Consequently, the most affected groups in this scenario were reinsurers and those direct insurers largely involved in reinsurance activities.

Gabriel Bernardino, Chairman of EIOPA, commented: “This stress test marks an important step forward in assessing the resilience of the European insurance sector to a set of adverse but plausible scenarios and provides a valuable basis for a continuous dialogue with the participating groups on the identified vulnerabilities and the preventive measures and potential management actions to address them, should they materialise.”

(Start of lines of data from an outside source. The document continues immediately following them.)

-- pv_equiv track=rewrite | github.com/SvenMayer/adventofcode25 | challanges/day5/solution.py | find_valid_ids
-- ===== SOURCE A (Python) =====
-- def find_valid_ids(ranges, ids):
--     valid = []
--     for i, id_ in enumerate(ids):
--         for r in ranges:
--             if id_ in r:
--                 valid.append(id_)
--                 break
--     return valid
-- ===== SOURCE B (Python) =====
-- def find_valid_ids(ranges, ids):
--     members = set()
--     for r in ranges:
--         members.update(r)
--     return [id_ for id_ in ids if id_ in members]
-- ===== Notes on version B (the rewrite author's own statement) =====
-- stated objective: faster
-- what changed: B builds a hash set of all range members once and filters the ids against it, replacing A's per-id linear scan over every range.
import Mathlib
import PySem

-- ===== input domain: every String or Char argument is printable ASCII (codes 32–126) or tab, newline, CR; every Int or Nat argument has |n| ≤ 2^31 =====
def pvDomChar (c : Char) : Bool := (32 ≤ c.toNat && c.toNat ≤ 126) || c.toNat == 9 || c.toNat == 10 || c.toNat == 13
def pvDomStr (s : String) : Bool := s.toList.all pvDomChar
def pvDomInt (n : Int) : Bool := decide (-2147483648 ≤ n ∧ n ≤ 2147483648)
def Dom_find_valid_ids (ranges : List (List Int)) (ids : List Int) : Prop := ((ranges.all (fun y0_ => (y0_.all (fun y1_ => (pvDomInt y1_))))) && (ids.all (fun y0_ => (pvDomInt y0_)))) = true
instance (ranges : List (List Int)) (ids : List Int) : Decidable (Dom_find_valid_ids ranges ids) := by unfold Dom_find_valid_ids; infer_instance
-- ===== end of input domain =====

-- B replaces A's per-id scan over all ranges by one pre-built set of all range members (objective: faster).
-- ===== PORT A =====
-- inner 'for r in ranges: if id_ in r: ... break' — returns whether some range contains id_
def pvInnerHit (ranges : List (List Int)) (id_ : Int) : Bool :=
  match ranges with
  | [] => false
  | r :: rs => if id_ ∈ r then true else pvInnerHit rs id_

def find_valid_ids (ranges : List (List Int)) (ids : List Int) : List Int :=
  ids.foldl (fun valid id_ => if pvInnerHit ranges id_ then valid ++ [id_] else valid) []

-- ===== PORT B =====
def find_valid_ids_alt (ranges : List (List Int)) (ids : List Int) : List Int :=
  let members : PySem.Set Int := ranges.foldl (fun s r => PySem.Set.update s r) PySem.Set.empty
  ids.filter (fun id_ => PySem.Set.contains members id_)

-- ===== PRECONDITION & SPEC =====
def Spec_find_valid_ids (ranges : List (List Int)) (ids : List Int) (out : List Int) : Prop := out = find_valid_ids_alt ranges ids
instance (ranges : List (List Int)) (ids : List Int) (out : List Int) : Decidable (Spec_find_valid_ids ranges ids out) := by unfold Spec_find_valid_ids; infer_instance

-- ===== CLAIM (what is proved, stated in full; the proofs are below) =====
def Claim_equal_find_valid_ids : Prop := ∀ (ranges : List (List Int)) (ids : List Int), Dom_find_valid_ids ranges ids → Spec_find_valid_ids ranges ids (find_valid_ids ranges ids)

-- ===== LEMMAS AND PROOFS =====

-- ===== VERDICT (by name: the statement is the Claim_ definition above) =====
theorem pv_mem_foldl_update {y : Int} (ranges : List (List Int)) (s : PySem.Set Int) :
    y ∈ ranges.foldl (fun s r => PySem.Set.update s r) s ↔ y ∈ s ∨ ∃ r ∈ ranges, y ∈ r := by
  induction ranges generalizing s with
  | nil => simp
  | cons r rs ih =>
    simp [List.foldl, ih, PySem.Set.mem_update]
    tauto

theorem pv_innerHit_iff (ranges : List (List Int)) (id_ : Int) :
    pvInnerHit ranges id_ = true ↔ ∃ r ∈ ranges, id_ ∈ r := by
  induction ranges with
  | nil => simp [pvInnerHit]
  | cons r rs ih =>
    by_cases h : id_ ∈ r <;> simp [pvInnerHit, h, ih]

theorem find_valid_ids_spec : Claim_equal_find_valid_ids := by
  intro ranges ids _
  unfold Spec_find_valid_ids find_valid_ids find_valid_ids_alt
  rw [PySem.List.foldl_append_if_eq_filter]
  simp only [List.nil_append]
  apply List.filter_congr
  intro id_ _
  rw [Bool.eq_iff_iff, pv_innerHit_iff, PySem.Set.contains_iff, pv_mem_foldl_update]
  simp [PySem.Set.empty]
lemma dict_insert_mk_last (prev : List (Int × List Int)) (d : Int) (par v : List Int)
    (h : ∀ k ∈ prev.map Prod.fst, k ≠ d) :
    (PySem.Dict.mk (prev ++ [(d, par)])).insert d v = PySem.Dict.mk (prev ++ [(d, v)]) := by
  apply PySem.Dict.ext
  have hc : (PySem.Dict.mk (prev ++ [(d, par)])).contains d = true := by
    rw [PySem.Dict.contains_eq_decide_mem_keys]
    simp [PySem.Dict.keys]
  rw [PySem.Dict.items_insert_of_contains _ _ hc]
  show List.map _ (prev ++ [(d, par)]) = prev ++ [(d, v)]
  rw [List.map_append, map_replace_noop prev d v h]
  simp

-- main invariant for B: the queue loop from a mid-BFS state computes the done buckets
-- followed by the frontier BFS of the remaining queue
lemma qLoop_main (g : List (Int × List Int)) :
    ∀ (fuel : Nat) (d : Int) (cur nxt : List Int) (vis : PySem.Set Int)
      (prev : List (Int × List Int)) (par : List Int),
    (∀ k ∈ prev.map Prod.fst, k < d) →
    cur.length + nxt.length + freshN g vis + 1 ≤ fuel →
    PySem.Dict.values
        (qLoop g fuel (cur.map (fun x => (x, d)) ++ nxt.map (fun x => (x, d + 1))) vis
          (PySem.Dict.mk (prev ++ [(d, par)])))
      = prev.map Prod.snd
          ++ (par ++ cur)
            :: bLoop g fuel ((cur.foldl (bCollect g) (vis, nxt)).1)
                ((cur.foldl (bCollect g) (vis, nxt)).2) := by
  intro fuel
  induction fuel with
  | zero => intro d cur nxt vis prev par _ hfuel; omega
  | succ fuel ih =>
    intro d cur nxt vis prev par hlt hfuel
    cases cur with
    | nil =>
      cases nxt with
      | nil =>
        simp only [List.map_nil, List.nil_append, qLoop, List.foldl_nil, bLoop_nil]
        simp [PySem.Dict.values]
      | cons n0 nrest =>
        simp only [List.map_nil, List.nil_append, List.map_cons, List.foldl_nil]
        simp only [qLoop]
        have habs : ∀ k' ∈ (prev ++ [(d, par)]).map Prod.fst, k' ≠ d + 1 := by
          intro k' hk
          rw [List.map_append] at hk
          rcases List.mem_append.mp hk with h | h
          · have := hlt k' h; omega
          · simp at h; omega
        rw [dict_getD_mk_absent _ _ habs, dict_insert_mk_absent _ _ _ habs]
        rw [qAdj_swap]
        simp only [List.nil_append]
        have hfold0 : bCollect g (vis, []) n0
            = (((pvLookup g n0).foldl aAdj ([], vis)).2,
               ((pvLookup g n0).foldl aAdj ([], vis)).1) := by
          simp [bCollect, bAdj_swap]
        have hbnd := aAdj_bound g (pvLookup g n0) (pvLookup_subset g n0) [] vis
        simp only [List.length_nil] at hbnd
        have hmap : nrest.map (fun x => (x, d + 1))
              ++ (((pvLookup g n0).foldl aAdj ([], vis)).1).map (fun x => (x, d + 1 + 1))
            = nrest.map (fun x => (x, d + 1))
              ++ (((pvLookup g n0).foldl aAdj ([], vis)).1).map (fun x => (x, (d + 1) + 1)) := rfl
        have := ih (d + 1) nrest ((pvLookup g n0).foldl aAdj ([], vis)).1
            (((pvLookup g n0).foldl aAdj ([], vis)).2)
            (prev ++ [(d, par)]) [n0]
            (by
              intro k hk
              rw [List.map_append] at hk
              rcases List.mem_append.mp hk with h | h
              · have := hlt k h; omega
              · simp at h; omega)
            (by
              simp only [List.length_cons] at hfuel
              omega)
        rw [this]
        have hS : nrest.foldl (bCollect g)
              ((((pvLookup g n0).foldl aAdj ([], vis)).2),
               ((pvLookup g n0).foldl aAdj ([], vis)).1)
            = (n0 :: nrest).foldl (bCollect g) (vis, []) := by
          rw [List.foldl_cons, hfold0]
        rw [hS]
        have hbl : bLoop g (fuel + 1) vis (n0 :: nrest)
            = (n0 :: nrest)
                :: bLoop g fuel ((n0 :: nrest).foldl (bCollect g) (vis, [])).1
                    ((n0 :: nrest).foldl (bCollect g) (vis, [])).2 := by
          simp only [bLoop]
          rw [if_neg (by simp)]
        rw [hbl]
        simp
    | cons c0 crest =>
      simp only [List.map_cons, List.cons_append]
      simp only [qLoop]
      have hne : ∀ k ∈ prev.map Prod.fst, k ≠ d := fun k hk => by have := hlt k hk; omega
      rw [dict_getD_mk_last prev d par hne, dict_insert_mk_last prev d par _ hne]
      rw [qAdj_swap]
      simp only []
      have hbnd := aAdj_bound g (pvLookup g c0) (pvLookup_subset g c0) [] vis
      simp only [List.length_nil] at hbnd
      have hre : (crest.map (fun x => (x, d)) ++ nxt.map (fun x => (x, d + 1)))
            ++ (((pvLookup g c0).foldl aAdj ([], vis)).1).map (fun x => (x, d + 1))
          = crest.map (fun x => (x, d))
            ++ (nxt ++ ((pvLookup g c0).foldl aAdj ([], vis)).1).map (fun x => (x, d + 1)) := by
        rw [List.map_append, List.append_assoc]
      rw [hre]
      have := ih d crest (nxt ++ ((pvLookup g c0).foldl aAdj ([], vis)).1)
          (((pvLookup g c0).foldl aAdj ([], vis)).2) prev (par ++ [c0]) hlt
          (by
            simp only [List.length_cons] at hfuel
            simp only [List.length_append]
            omega)
      rw [this]
      have hfold0 : bCollect g (vis, nxt) c0
          = (((pvLookup g c0).foldl aAdj ([], vis)).2,
             nxt ++ ((pvLookup g c0).foldl aAdj ([], vis)).1) := by
        simp [bCollect, bAdj_swap]
      have hS : crest.foldl (bCollect g)
            ((((pvLookup g c0).foldl aAdj ([], vis)).2),
             nxt ++ ((pvLookup g c0).foldl aAdj ([], vis)).1)
          = (c0 :: crest).foldl (bCollect g) (vis, nxt) := by
        rw [List.foldl_cons, hfold0]
      rw [hS]
      have hcb := collect_bound g (c0 :: crest) vis nxt
      have hfe : bLoop g fuel ((c0 :: crest).foldl (bCollect g) (vis, nxt)).1
            ((c0 :: crest).foldl (bCollect g) (vis, nxt)).2
          = bLoop g (fuel + 1) ((c0 :: crest).foldl (bCollect g) (vis, nxt)).1
              ((c0 :: crest).foldl (bCollect g) (vis, nxt)).2 := by
        apply bLoop_fuel
        · simp only [List.length_cons] at hfuel
          omega
        · simp only [List.length_cons] at hfuel
          omega
      rw [hfe]
      simp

Olav Jones, Deputy Director General of Insurance Europe, also stated: “Insurance Europe is pleased to see that the 2018 stress test exercise confirms the strength of Europe’s insurance industry with a baseline SCR coverage over 200% and Assets over Liabilities (AoL) ratio of 109%.”

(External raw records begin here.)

-- pv_equiv track=rewrite | github.com/xantheT/cs448Woolf | wordCloudTest.py | removeInsignificantWords
-- ===== SOURCE A (Python) =====
-- def removeInsignificantWords(wordMap, threshold):
-- 	toDel = []
-- 	newMap = wordMap
-- 	for key in wordMap:
-- 		if wordMap[key] < threshold:
-- 			toDel.append(key)
-- 	for i in toDel:
-- 		del newMap[i]
-- 	return newMap
-- ===== SOURCE B (Python) =====
-- def removeInsignificantWords(wordMap, threshold):
-- 	# Builds a new dict of the surviving entries in one comprehension
-- 	# (returns a fresh dict; does not mutate the argument like A does).
-- 	return {key: count for key, count in wordMap.items() if count >= threshold}
-- ===== Notes on version B (the rewrite author's own statement) =====
-- stated objective: idiomatic
-- what changed: Replaces A's two-pass mutate-in-place scheme (collect low-count keys, then delete them one by one from the same dict) with a single dict comprehension that directly builds a new dict of the entries at or above the threshold; B returns a fresh dict instead of mutating the argument.
import Mathlib
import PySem

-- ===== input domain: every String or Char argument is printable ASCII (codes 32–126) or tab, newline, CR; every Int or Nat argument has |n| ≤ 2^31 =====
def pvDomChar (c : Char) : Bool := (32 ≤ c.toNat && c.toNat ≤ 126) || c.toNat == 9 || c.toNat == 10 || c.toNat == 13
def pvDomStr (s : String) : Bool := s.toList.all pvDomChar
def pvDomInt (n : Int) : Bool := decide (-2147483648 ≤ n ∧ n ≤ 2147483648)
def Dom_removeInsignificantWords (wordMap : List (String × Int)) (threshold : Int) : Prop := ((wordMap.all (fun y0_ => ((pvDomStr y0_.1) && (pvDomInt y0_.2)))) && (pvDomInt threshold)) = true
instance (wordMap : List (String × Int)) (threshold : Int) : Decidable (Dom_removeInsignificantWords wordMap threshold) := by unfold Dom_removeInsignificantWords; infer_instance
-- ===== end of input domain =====

-- B replaces A's two-pass collect-then-delete mutation with a single dict comprehension
-- building the surviving entries (idiomatic; return-value equivalence only: A mutates its
-- argument in place, B returns a fresh dict).


-- ===== PORT A =====
def removeInsignificantWords (wordMap : List (String × Int)) (threshold : Int) : List (String × Int) :=
  -- toDel = []; for key in wordMap: if wordMap[key] < threshold: toDel.append(key)
  let toDel : List String := wordMap.foldl
    (fun acc kv => if (PySem.Dict.mk wordMap).getD kv.1 0 < threshold then acc ++ [kv.1] else acc) []
  -- for i in toDel: del newMap[i]   (newMap is the same dict object as wordMap)
  toDel.foldl (fun m k => ((PySem.Dict.mk m).erase k).items) wordMap

-- ===== PORT B =====
def removeInsignificantWords_alt (wordMap : List (String × Int)) (threshold : Int) : List (String × Int) :=
  -- {key: count for key, count in wordMap.items() if count >= threshold}
  wordMap.filter (fun kv => threshold ≤ kv.2)

-- ===== PRECONDITION & SPEC =====
-- Pre_ excludes association lists with duplicate keys: a Python dict cannot hold them
-- (a duplicate-key literal is collapsed before either function runs), so their assoc-list
-- behaviour is a representation accident with no Python counterpart.
def Pre_removeInsignificantWords (wordMap : List (String × Int)) (threshold : Int) : Prop :=
  (wordMap.map Prod.fst).Nodup
instance (wordMap : List (String × Int)) (threshold : Int) : Decidable (Pre_removeInsignificantWords wordMap threshold) := by unfold Pre_removeInsignificantWords; infer_instance

def pvWitness_removeInsignificantWords : (List (String × Int)) × Int := ([("the", 5), ("a", 1)], 2)

def Spec_removeInsignificantWords (wordMap : List (String × Int)) (threshold : Int) (out : List (String × Int)) : Prop := out = removeInsignificantWords_alt wordMap threshold
instance (wordMap : List (String × Int)) (threshold : Int) (out : List (String × Int)) : Decidable (Spec_removeInsignificantWords wordMap threshold out) := by unfold Spec_removeInsignificantWords; infer_instance

-- ===== CLAIM (what is proved, stated in full; the proofs are below) =====
def Claim_equal_removeInsignificantWords : Prop := ∀ (wordMap : List (String × Int)) (threshold : Int), Dom_removeInsignificantWords wordMap threshold → Pre_removeInsignificantWords wordMap threshold → Spec_removeInsignificantWords wordMap threshold (removeInsignificantWords wordMap threshold)

-- ===== LEMMAS AND PROOFS =====

-- erasing a key that is not among the keys of m is a no-op
theorem filter_ne_key_of_not_mem {m : List (String × Int)} {k : String}
    (h : k ∉ m.map Prod.fst) : m.filter (fun p => !(p.1 == k)) = m := by
  induction m with
  | nil => rfl
  | cons x xs ih =>
    simp only [List.map_cons, List.mem_cons, not_or] at h
    simp [ih h.2, Ne.symm h.1]

-- erasing keys all different from x.1 keeps the head entry x
theorem foldl_erase_cons (x : String × Int) (m : List (String × Int)) (ks : List String)
    (h : ∀ k ∈ ks, k ≠ x.1) :
    ks.foldl (fun m k => m.filter (fun p => !(p.1 == k))) (x :: m)
      = x :: ks.foldl (fun m k => m.filter (fun p => !(p.1 == k))) m := by
  induction ks generalizing m with
  | nil => rfl
  | cons k ks ih =>
    have hk : k ≠ x.1 := h k (List.mem_cons_self)
    simp only [List.foldl_cons, List.filter_cons]
    have : (!(x.1 == k)) = true := by simp; exact fun e => hk e.symm
    rw [this]
    simp only [if_true]
    exact ih _ (fun k' hk' => h k' (List.mem_cons_of_mem _ hk'))

-- deleting exactly the keys of the entries satisfying p leaves the entries refuting p
theorem foldl_erase_filter (p : String × Int → Bool) (m : List (String × Int))
    (hnd : (m.map Prod.fst).Nodup) :
    ((m.filter p).map Prod.fst).foldl (fun m k => m.filter (fun q => !(q.1 == k))) m
      = m.filter (fun kv => !(p kv)) := by
  induction m with
  | nil => rfl
  | cons x xs ih =>
    simp only [List.map_cons, List.nodup_cons] at hnd
    by_cases hx : p x = true
    · have h1 : (x :: xs).filter p = x :: xs.filter p := by simp [hx]
      have h2 : (x :: xs).filter (fun kv => !(p kv)) = xs.filter (fun kv => !(p kv)) := by
        simp [hx]
      rw [h1, h2, List.map_cons, List.foldl_cons]
      rw [show ((x :: xs).filter (fun q => !(q.1 == x.1))) = xs.filter (fun q => !(q.1 == x.1)) by simp]
      rw [filter_ne_key_of_not_mem hnd.1, ih hnd.2]
    · have hx' : p x = false := by simpa using hx
      have hkeys : ∀ k ∈ (xs.filter p).map Prod.fst, k ≠ x.1 := by
        intro k hk hke
        rcases List.mem_map.mp hk with ⟨q, hq, hqk⟩
        exact hnd.1 (List.mem_map.mpr ⟨q, List.mem_of_mem_filter hq, by rw [hqk, hke]⟩)
      have h1 : (x :: xs).filter p = xs.filter p := by simp [hx']
      have h2 : (x :: xs).filter (fun kv => !(p kv)) = x :: xs.filter (fun kv => !(p kv)) := by
        simp [hx']
      rw [h1, h2, foldl_erase_cons x xs _ hkeys, ih hnd.2]

-- on a nodup-keys map, A's lookup of each entry's key returns that entry's value
theorem toDel_eq (wordMap : List (String × Int)) (threshold : Int)
    (hnd : (wordMap.map Prod.fst).Nodup) :
    wordMap.foldl
      (fun acc kv => if (PySem.Dict.mk wordMap).getD kv.1 0 < threshold then acc ++ [kv.1] else acc) []
      = ((wordMap.filter (fun kv => decide (kv.2 < threshold))).map Prod.fst) := by
  rw [PySem.List.foldl_congr_mem wordMap _
        (fun acc kv => if decide (kv.2 < threshold) = true then acc ++ [kv.1] else acc) []
        (by
          intro acc kv hkv
          have : (PySem.Dict.mk wordMap).getD kv.1 0 = kv.2 :=
            PySem.Dict.getD_of_mem_items (PySem.Dict.mk wordMap) hkv hnd 0
          simp [this])]
  exact PySem.List.foldl_append_if (fun kv => decide (kv.2 < threshold)) Prod.fst wordMap []

-- ===== VERDICT (by name: the statement is the Claim_ definition above) =====
theorem removeInsignificantWords_spec : Claim_equal_removeInsignificantWords := by
  intro wordMap threshold _ hnd
  show removeInsignificantWords wordMap threshold = removeInsignificantWords_alt wordMap threshold
  unfold removeInsignificantWords removeInsignificantWords_alt
  simp only [PySem.Dict.erase]
  rw [toDel_eq wordMap threshold hnd]
  rw [foldl_erase_filter (fun kv => decide (kv.2 < threshold)) wordMap hnd]
  apply List.filter_congr
  intro kv _
  simp [← decide_not]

“The purpose of this test is to provide information on financial stability under adverse market developments,” Jones continued. “EIOPA chose in fact very extreme scenarios, for example the yield curve down scenario includes an interest rate which is equivalent to assuming zero European growth for the next 100 years.”

“The results confirm that, even under the very extreme scenarios applied, the industry would pose no concerns over their ability to pay claims, with the overall AoL ratio remaining above 106% for even the worst scenario.”

Insurance Europe noted that the European market’s regulatory system, Solvency II, already utilises comprehensive stress test scenarios that model extreme 1-in-200 year events and is publicly reported.

“Therefore, the post-stress SCR ratios reported in the stress test represent the impact of an extreme stress on an extreme stress,” a statement from Insurance Europe said. “Even on this basis the industry is shown to be very resilient.”